Mainland China has welcomed Buddhism more than two thousand years ago, though China is an officially atheist country with a lack of documentation on official statistics. There are an estimated 245 million Buddhists, representing the world’s largest Buddhist population (The Pew Research Center Citation2012). Scholars contend that Humanistic Buddhism has become a growing, contemporary movement, as its fluid convergence with digital media, and doctrine and practice of social engagement aligned with State and policy interests, is popular among the young, intellectual elites and urban residents seeking to integrate faith beliefs into their everyday lives (e.g. Cheong, Hwang, and Brummans Citation2014; Ke Citation2016). As China’s Internet population is purportedly the largest in the world and interests in AI continues to grow (Xinhua Citation2018), developments in the nexus of technology and religion present a fertile context for the examination of the potential of AI for cultivating spiritual pedagogy. The next section discusses the key communicative affordances and constraints of XE.

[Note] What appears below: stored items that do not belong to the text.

-- pv_equiv track=rewrite | github.com/max38744/CodingMaster | 03_Advanced/8744. 잭과 마법의 나무_푸는 중.py | bfs_to_reach_height
-- ===== SOURCE A (Python) =====
-- class TreeNode:
--     def __init__(self, height, day):
--         self.height = height
--         self.day = day
--         self.children = []
--
-- def bfs_to_reach_height(N):
--     from collections import deque
--
--     root = TreeNode(1, 0)
--     queue = deque([root])
--
--     visited = {1}
--
--     while queue:
--         node = queue.popleft()
--         current_height = node.height
--         current_day = node.day
--
--         if current_height == N:
--             return current_day
--
--         sunny_height = current_height + current_height
--         cloudy_height = max(1, current_height - 1)
--         stormy_height = (current_height + current_height) // 2
--
--         for new_height in [sunny_height, cloudy_height, stormy_height]:
--             if new_height not in visited:
--                 visited.add(new_height)
--                 new_node = TreeNode(new_height, current_day + 1)
--                 node.children.append(new_node)
--                 queue.append(new_node)
-- ===== SOURCE B (Python) =====
-- def bfs_to_reach_height(N):
--     # Reverse greedy: shrink N back to 1 (halve when even, else round up to the
--     # next even number and halve, which costs two days), counting days.
--     days = 0
--     n = N
--     while n > 1:
--         if n % 2 == 0:
--             n //= 2
--             days += 1
--         else:
--             n += 1
--             n //= 2
--             days += 2
--     return days
-- ===== Notes on version B (the rewrite author's own statement) =====
-- stated objective: faster
-- what changed: Replaces the forward breadth-first search over TreeNodes (queue + visited set, exponentially many nodes per level) by a reverse greedy loop that shrinks N to 1, halving when even and incrementing-then-halving when odd, counting days.
-- outside the precondition, e.g. on bfs_to_reach_height(0): A does not finish within the time limit, B returns 0; on bfs_to_reach_height(-3): A does not finish within the time limit, B returns 0
import Mathlib
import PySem

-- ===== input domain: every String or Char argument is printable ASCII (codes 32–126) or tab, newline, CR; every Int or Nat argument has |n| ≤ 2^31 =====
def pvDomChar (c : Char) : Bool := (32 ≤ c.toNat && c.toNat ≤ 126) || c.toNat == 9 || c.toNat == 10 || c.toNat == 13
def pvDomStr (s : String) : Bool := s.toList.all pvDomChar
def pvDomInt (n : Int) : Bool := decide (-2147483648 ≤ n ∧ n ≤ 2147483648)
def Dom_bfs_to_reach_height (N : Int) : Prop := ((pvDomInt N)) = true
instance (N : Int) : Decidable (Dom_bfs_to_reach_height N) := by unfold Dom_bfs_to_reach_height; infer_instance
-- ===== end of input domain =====

-- B replaces A's forward breadth-first search by a reverse greedy descent from N
-- (halve when even, round up then halve when odd), which is asymptotically faster.

-- ===== PORT A =====
-- A TreeNode carries (height, day); its 'children' list is only written, never
-- read, by bfs_to_reach_height, so nodes are ported as (height, day) pairs.
-- 'collections.deque' is ported as the standard two-list functional queue
-- (front list, reversed back list) and Python's 'set' as Std.HashSet; both are
-- exact for the operations A performs (popleft, append, 'in', add).
def pvPopleft (q : List (Int × Int) × List (Int × Int)) :
    Option ((Int × Int) × (List (Int × Int) × List (Int × Int))) :=
  match q.1 with
  | x :: f => some (x, (f, q.2))
  | [] =>
    match q.2.reverse with
    | [] => none
    | x :: f => some (x, (f, []))

def pvAppend (q : List (Int × Int) × List (Int × Int)) (x : Int × Int) :
    List (Int × Int) × List (Int × Int) := (q.1, x :: q.2)

-- 'if new_height not in visited: visited.add(...); queue.append(...)':
def pvPushNew (day : Int)
    (st : (List (Int × Int) × List (Int × Int)) × Std.HashSet Int) (nh : Int) :
    (List (Int × Int) × List (Int × Int)) × Std.HashSet Int :=
  if st.2.contains nh then st else (pvAppend st.1 (nh, day), st.2.insert nh)

-- the 'while queue:' loop; the fuel only makes the recursion total (the proofs
-- below show it is never exhausted when 1 ≤ N); 0 stands for Python's
-- falling off the loop (None), which never happens when 1 ≤ N
def pvLoopA (N : Int) :
    Nat → (List (Int × Int) × List (Int × Int)) → Std.HashSet Int → Int
  | 0, _, _ => 0
  | fuel + 1, q, visited =>
    match pvPopleft q with
    | none => 0
    | some ((h, d), rest) =>
      if h = N then d
      else
        let sunny := h + h
        let cloudy := max 1 (h - 1)
        let stormy := PySem.Int.floordiv (h + h) 2
        let st := [sunny, cloudy, stormy].foldl (pvPushNew (d + 1)) (rest, visited)
        pvLoopA N fuel st.1 st.2

def bfs_to_reach_height (N : Int) : Int :=
  pvLoopA N (2 ^ (2 * Nat.log 2 (N.toNat + 1) + 4)) ([((1 : Int), (0 : Int))], [])
    ((∅ : Std.HashSet Int).insert 1)

-- ===== PORT B =====
-- 'while n > 1:' of Source B
def pvLoopB (n : Int) (days : Int) : Int :=
  if h1 : 1 < n then
    if PySem.Int.mod n 2 = 0 then pvLoopB (PySem.Int.floordiv n 2) (days + 1)
    else pvLoopB (PySem.Int.floordiv (n + 1) 2) (days + 2)
  else days
termination_by n.toNat
decreasing_by
  · rw [PySem.Int.floordiv_eq_ediv_of_pos (by norm_num)]
    omega
  · rw [PySem.Int.floordiv_eq_ediv_of_pos (by norm_num)]
    rename_i hmod
    rw [PySem.Int.mod_eq_emod_of_pos (by norm_num)] at hmod
    omega

def bfs_to_reach_height_alt (N : Int) : Int := pvLoopB N 0

-- ===== PRECONDITION & SPEC =====
-- For N ≤ 0 the BFS never reaches N (heights stay ≥ 1) and A loops forever
-- (returns nothing), so Pre_ admits exactly the inputs on which A returns.
def Pre_bfs_to_reach_height (N : Int) : Prop := 1 ≤ N
instance (N : Int) : Decidable (Pre_bfs_to_reach_height N) := by
  unfold Pre_bfs_to_reach_height; infer_instance

def pvWitness_bfs_to_reach_height : Int := 7

def Spec_bfs_to_reach_height (N : Int) (out : Int) : Prop := out = bfs_to_reach_height_alt N
instance (N : Int) (out : Int) : Decidable (Spec_bfs_to_reach_height N out) := by unfold Spec_bfs_to_reach_height; infer_instance

-- ===== CLAIM (what is proved, stated in full; the proofs are below) =====
def Claim_equal_bfs_to_reach_height : Prop := ∀ (N : Int), Dom_bfs_to_reach_height N → Pre_bfs_to_reach_height N → Spec_bfs_to_reach_height N (bfs_to_reach_height N)

-- ===== LEMMAS AND PROOFS =====

-- fN n = number of days to grow a tree from height 1 to height n (greedy count)
def fN (n : Nat) : Nat :=
  if n ≤ 1 then 0
  else if n % 2 = 0 then 1 + fN (n / 2)
  else 2 + fN ((n + 1) / 2)
termination_by n
decreasing_by all_goals omega

lemma fN_of_le (n : Nat) (h : n ≤ 1) : fN n = 0 := by
  rw [fN]; simp [h]

lemma fN_even (n : Nat) (h2 : 2 ≤ n) (he : n % 2 = 0) : fN n = 1 + fN (n / 2) := by
  rw [fN]; simp only [if_neg (by omega : ¬ n ≤ 1), if_pos he]

lemma fN_odd (n : Nat) (h2 : 2 ≤ n) (ho : n % 2 = 1) : fN n = 2 + fN ((n + 1) / 2) := by
  rw [fN]; simp only [if_neg (by omega : ¬ n ≤ 1), if_neg (by omega : ¬ n % 2 = 0)]

lemma fN_eq_zero_iff (n : Nat) : fN n = 0 ↔ n ≤ 1 := by
  constructor
  · intro h
    by_contra hn
    by_cases he : n % 2 = 0
    · rw [fN_even n (by omega) he] at h; omega
    · rw [fN_odd n (by omega) (by omega)] at h; omega
  · exact fN_of_le n

lemma fN_double (n : Nat) (h : 1 ≤ n) : fN (2 * n) = fN n + 1 := by
  rw [fN_even (2 * n) (by omega) (by omega)]
  have : 2 * n / 2 = n := by omega
  rw [this]; omega

lemma fN_odd_succ (n : Nat) (h2 : 2 ≤ n) (ho : n % 2 = 1) : fN n = fN (n + 1) + 1 := by
  rw [fN_odd n h2 ho, fN_even (n + 1) (by omega) (by omega)]
  have hq : (n + 1) / 2 = (n + 1) / 2 := rfl
  omega

lemma fN_eq_one_iff (n : Nat) : fN n = 1 ↔ n = 2 := by
  constructor
  · intro h
    have h2 : 2 ≤ n := by
      by_contra hn
      rw [fN_of_le n (by omega)] at h; omega
    by_cases he : n % 2 = 0
    · rw [fN_even n h2 he] at h
      have h0 : fN (n / 2) = 0 := by omega
      rw [fN_eq_zero_iff] at h0
      omega
    · rw [fN_odd n h2 (by omega)] at h; omega
  · intro h; subst h
    rw [fN_even 2 (by norm_num) (by norm_num)]
    norm_num [fN_of_le]

-- greedy count increases by at most 1 from n to n+1
lemma fN_le_succ (n : Nat) (h : 1 ≤ n) : fN n ≤ fN (n + 1) + 1 := by
  induction n using Nat.strong_induction_on with
  | _ n ih =>
    rcases Nat.lt_or_ge n 2 with h2 | h2
    · have hn : n = 1 := by omega
      subst hn
      simp [fN_of_le 1 (by norm_num)]
    · by_cases he : n % 2 = 0
      · rw [fN_even n h2 he, fN_odd (n + 1) (by omega) (by omega)]
        have hq : (n + 1 + 1) / 2 = n / 2 + 1 := by omega
        rw [hq]
        have := ih (n / 2) (by omega) (by omega)
        omega
      · rw [fN_odd_succ n h2 (by omega)]

lemma fN_le_pow (n : Nat) (h : 1 ≤ n) : n ≤ 2 ^ fN n := by
  induction n using Nat.strong_induction_on with
  | _ n ih =>
    rcases Nat.lt_or_ge n 2 with h2 | h2
    · interval_cases n
      simp [fN_of_le]
    · by_cases he : n % 2 = 0
      · rw [fN_even n h2 he]
        have := ih (n / 2) (by omega) (by omega)
        calc n = 2 * (n / 2) := by omega
        _ ≤ 2 * 2 ^ fN (n / 2) := by omega
        _ = 2 ^ (1 + fN (n / 2)) := by rw [pow_add]; ring
      · rw [fN_odd n h2 (by omega)]
        have := ih ((n + 1) / 2) (by omega) (by omega)
        have hp : 2 ^ (1 + fN ((n + 1) / 2)) ≤ 2 ^ (2 + fN ((n + 1) / 2)) :=
          Nat.pow_le_pow_right (by norm_num) (by omega)
        have : n + 1 ≤ 2 ^ (1 + fN ((n + 1) / 2)) := by
          calc n + 1 = 2 * ((n + 1) / 2) := by omega
          _ ≤ 2 * 2 ^ fN ((n + 1) / 2) := by omega
          _ = 2 ^ (1 + fN ((n + 1) / 2)) := by rw [pow_add]; ring
        omega

lemma fN_pow (l : Nat) : fN (2 ^ l) = l := by
  induction l with
  | zero => simp [fN_of_le]
  | succ l ih =>
    have : 2 ^ (l + 1) = 2 * 2 ^ l := by ring
    rw [this, fN_double (2 ^ l) (Nat.one_le_two_pow), ih]

lemma fN_le_log (n : Nat) (h : 1 ≤ n) : fN n ≤ 2 * Nat.log 2 n + 2 := by
  induction n using Nat.strong_induction_on with
  | _ n ih =>
    rcases Nat.lt_or_ge n 2 with h2 | h2
    · have hn : n = 1 := by omega
      subst hn; simp [fN_of_le]
    · have hlog1 : 1 ≤ Nat.log 2 n := Nat.log_pos (by norm_num) h2
      by_cases he : n % 2 = 0
      · rw [fN_even n h2 he]
        have hdiv : Nat.log 2 (n / 2) = Nat.log 2 n - 1 := Nat.log_div_base 2 n
        have := ih (n / 2) (by omega) (by omega)
        omega
      · have ho : n % 2 = 1 := by omega
        have h3 : 3 ≤ n := by omega
        rw [fN_odd n h2 ho]
        set l := Nat.log 2 n with hl
        have hub : n < 2 ^ (l + 1) := Nat.lt_pow_succ_log_self (by norm_num) n
        have hm : (n + 1) / 2 ≤ 2 ^ l := by omega
        rcases eq_or_lt_of_le hm with heq | hlt
        · rw [heq, fN_pow]; omega
        · have hm2 : 2 ≤ (n + 1) / 2 := by omega
          have hlm : Nat.log 2 ((n + 1) / 2) < l := Nat.log_lt_of_lt_pow (by omega) hlt
          have := ih ((n + 1) / 2) (by omega) (by omega)
          omega

-- ---- Int-side bridge ----

-- proof-only canonical parent of a height in the BFS tree
def pvPar (h : Int) : Int := if h % 2 = 0 then h / 2 else h + 1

The Communicative Affordances of Xian’Er the Robot Monk

Searchability

The communicative affordance of searchability refers to the potential accessibility of content through search (Boyd Citation2010), related to the visibility or extent and ease to which data can be located (Evans et al. Citation2016). In the case of XE, the affordance of searchability refers to the potential accessibility of spiritual content via voice search or a touch-screen tablet display on its tummy. XE can explain basic tenets of faith, answer spiritual inquiries drawing upon a database of questions built from Buddhist books, and all the questions and answers on the Abbot Master Xuecheng’s blog, which was authored daily by the Abbot and maintained over ten years (personal communication June 20, 2018). Interactants can pose spontaneous questions to XE or they can refer to an evolving list of five questions featured on XE’s tablet, for example, they can ask XE “Where are you from?”

These communicative mechanisms of XE’s question and answer system enables XE to respond to supplicants’ spiritually oriented questions, such as “What is the meaning of life?” and “Who is your Master”? The temple’s robot development team found that most questions proposed to XE are about love, stress, annoyance and confusion in life (Xinhua Citation2018). By providing responses to peoples’ questions via search, XE provides another avenue of exposure to spiritual content and can facilitate human spiritual quests with real time and embodied engagement with XE among temple visitors. In this way, searchability made possible by XE helps support religious education beyond specialized classes, but which are still based on sacred scriptures and priestly teachings.

Yet searchability here also constrains the extent to which the Buddhist Dharma may be spread. By automating the search and response communication, the quality of responses to spiritual inquiries are bounded by XE’s database capacity. The database is sizable with an input of more than 100,000 questions but nonetheless, is limited in terms of subject coverage, search range and time frame, depending on the repertoire of content input in the database by monks and volunteers. The responses also tend toward the concise, straightforward or factual answers which may represent the distillation of wisdom from sacred scriptures, rather than an in-depth debate or philosophical discussion. For example, when XE was asked the question, “how can we gain contentment and happiness?” XE’s response was “we have to learn how to be grateful, give thanks, and cherish those around you, then you will be happy” (personal communication June 20, 2018). This brevity of response may aid or spur spiritual information gathering but may also deter more profound engagements with denser religious concepts and texts.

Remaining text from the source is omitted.